**INSTRUCTIONS FOR THE TASK**
Write out only the opening lines of the entries, through the line with "feature then 5".
*** Opening of DATASET RECORDS ***
-- B replaces A's streaming per-shape running-best dict (plus a second sort of the winners) by one
-- global reverse sort of all shape-bearing candidates followed by a single first-per-shape dedup scan
-- (alternative algorithm, same result).

-- ===== PORT A =====
-- _feature_priority, literally A's if-chain
def featPriorityA (feature : String) : Int :=
  if PySem.Str.startswith feature "shape:" then 6
  else if PySem.Str.isIn ":min:" feature || PySem.Str.isIn ":max:" feature then 5
  else if PySem.Str.isIn ":negative:" feature || PySem.Str.isIn ":positive:" feature
          || PySem.Str.isIn ":zero:" feature then 4
  else if PySem.Str.isIn ":lower_half:" feature || PySem.Str.isIn ":upper_half:" feature then 3
  else if PySem.Str.isIn ":interior:" feature || PySem.Str.isIn ":even:" feature
          || PySem.Str.isIn ":odd:" feature then 2
  else if PySem.Str.isIn ":value:" feature then 1
  else 0

-- _priority_signature: counts[_feature_priority(f)] += 1, then tuple(reversed(counts))
def sigA (features : List String) : List Int :=
  (features.foldl
    (fun counts feature =>
      PySem.List.pySetD counts (featPriorityA feature)
        (PySem.List.pyGetD counts (featPriorityA feature) 0 + 1))
    (List.replicate 7 (0 : Int))).reverse

-- the flattened sort/compare key (_priority_signature(cfs[i]), len(cfs[i]), -i); a 7+2 Int list,
-- lexicographic List-Int order = Python's tuple order here since the signature part has fixed length 7
def keyIdxA (cfs : List (List String)) (i : Int) : List Int :=
  sigA (PySem.List.pyGetD cfs i []) ++ [PySem.List.len (PySem.List.pyGetD cfs i []), -i]

-- the body of A's for-loop (current_key is computed from the feature_set itself, previous_key by indexing)
def stepA (cfs : List (List String)) (d : PySem.Dict String Int) (p : Int × List String) :
    PySem.Dict String Int :=
  match PySem.List.sorted (p.2.filter (fun f => PySem.Str.startswith f "shape:")) (fun x => x) false with
  | [] => d
  | s :: _ =>
    match d.get? s with
    | none => d.insert s p.1
    | some prev =>
      if keyIdxA cfs prev < sigA p.2 ++ [PySem.List.len p.2, -p.1] then d.insert s p.1 else d

def select_shape_seed_indices_py (candidate_feature_sets : List (List String)) (num_samples : Int) : List Int :=
  let d := (PySem.List.enumerate candidate_feature_sets 0).foldl (stepA candidate_feature_sets) PySem.Dict.empty
  let seeded := (PySem.List.sorted d.items
      (fun item => keyIdxA candidate_feature_sets item.2) true).map (fun item => item.2)
  PySem.List.slice seeded none (some num_samples)

-- ===== PORT B =====
def markerTableB : List (Int × List String) :=
  [(5, [":min:", ":max:"]),
   (4, [":negative:", ":positive:", ":zero:"]),
   (3, [":lower_half:", ":upper_half:"]),
   (2, [":interior:", ":even:", ":odd:"]),
   (1, [":value:"])]

-- B's table-driven _feature_priority (the for-loop with early return is findSome?)
def featPriorityB (feature : String) : Int :=
  if PySem.Str.startswith feature "shape:" then 6
  else
    (markerTableB.findSome? (fun pm =>
      if pm.2.any (fun m => PySem.Str.isIn m feature) then some pm.1 else none)).getD 0

-- B's _priority_signature: signature[6 - priority] += 1 (built already reversed, no final reverse)
def sigB (features : List String) : List Int :=
  features.foldl
    (fun signature feature =>
      PySem.List.pySetD signature (6 - featPriorityB feature)
        (PySem.List.pyGetD signature (6 - featPriorityB feature) 0 + 1))
    (List.replicate 7 (0 : Int))

def keyIdxB (cfs : List (List String)) (i : Int) : List Int :=
  sigB (PySem.List.pyGetD cfs i []) ++ [PySem.List.len (PySem.List.pyGetD cfs i []), -i]

def select_shape_seed_indices_py_alt (candidate_feature_sets : List (List String)) (num_samples : Int) : List Int :=
  -- collect (index, minimal shape feature) with a running string-minimum
  let order := (PySem.List.enumerate candidate_feature_sets 0).foldl
    (fun acc p =>
      match p.2.foldl
          (fun shape feature =>
            if PySem.Str.startswith feature "shape:" &&
                (match shape with | none => true | some s => decide (feature < s))
              then some feature else shape)
          none with
      | none => acc
      | some shape => acc ++ [(p.1, shape)]) []
  -- one global reverse sort of all shape-bearing candidates by the quality key
  let order' := PySem.List.sorted order (fun pair => keyIdxB candidate_feature_sets pair.1) true
  -- single dedup scan: keep the first (= best) index seen for each shape
  let scanned := order'.foldl
    (fun st p => if PySem.Set.contains st.1 p.2 then st else (PySem.Set.add st.1 p.2, st.2 ++ [p.1]))
    ((PySem.Set.empty : PySem.Set String), ([] : List Int))
  PySem.List.slice scanned.2 none (some num_samples)

-- ===== PRECONDITION & SPEC =====
def Spec_select_shape_seed_indices_py (candidate_feature_sets : List (List String)) (num_samples : Int) (out : List Int) : Prop := out = select_shape_seed_indices_py_alt candidate_feature_sets num_samples
instance (candidate_feature_sets : List (List String)) (num_samples : Int) (out : List Int) : Decidable (Spec_select_shape_seed_indices_py candidate_feature_sets num_samples out) := by unfold Spec_select_shape_seed_indices_py; infer_instance

-- ===== CLAIM (what is proved, stated in full; the proofs are below) =====
def Claim_equal_select_shape_seed_indices_py : Prop := ∀ (candidate_feature_sets : List (List String)) (num_samples : Int), Dom_select_shape_seed_indices_py candidate_feature_sets num_samples → Spec_select_shape_seed_indices_py candidate_feature_sets num_samples (select_shape_seed_indices_py candidate_feature_sets num_samples)

-- ===== LEMMAS AND PROOFS =====

-- the two _feature_priority implementations agree
theorem featPriority_eq (f : String) : featPriorityA f = featPriorityB f := by
  unfold featPriorityA featPriorityB markerTableB
  simp only [List.findSome?_cons, List.any_cons, List.any_nil, Bool.or_false]
  split_ifs <;> simp_all

-- the priority is one of 0..6
theorem featPriorityA_bounds (f : String) : 0 ≤ featPriorityA f ∧ featPriorityA f < 7 := by
  unfold featPriorityA; split_ifs <;> omega

-- a counting fold over a 7-slot vector keeps the length (g is the slot function)
theorem counts_length (g : String → Int) (fs : List String) (v : List Int) :
    (fs.foldl
      (fun counts f =>
        PySem.List.pySetD counts (g f)
          (PySem.List.pyGetD counts (g f) 0 + 1)) v).length = v.length := by
  induction fs generalizing v with
  | nil => rfl
  | cons f t ih => rw [List.foldl_cons, ih, PySem.List.length_pySetD]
*** Close of DATASET RECORDS ***
**THE COMPLETED TASK**
-- B replaces A's streaming per-shape running-best dict (plus a second sort of the winners) by one
-- global reverse sort of all shape-bearing candidates followed by a single first-per-shape dedup scan
-- (alternative algorithm, same result).

-- ===== PORT A =====
-- _feature_priority, literally A's if-chain
def featPriorityA (feature : String) : Int :=
  if PySem.Str.startswith feature "shape:" then 6
  else if PySem.Str.isIn ":min:" feature || PySem.Str.isIn ":max:" feature then 5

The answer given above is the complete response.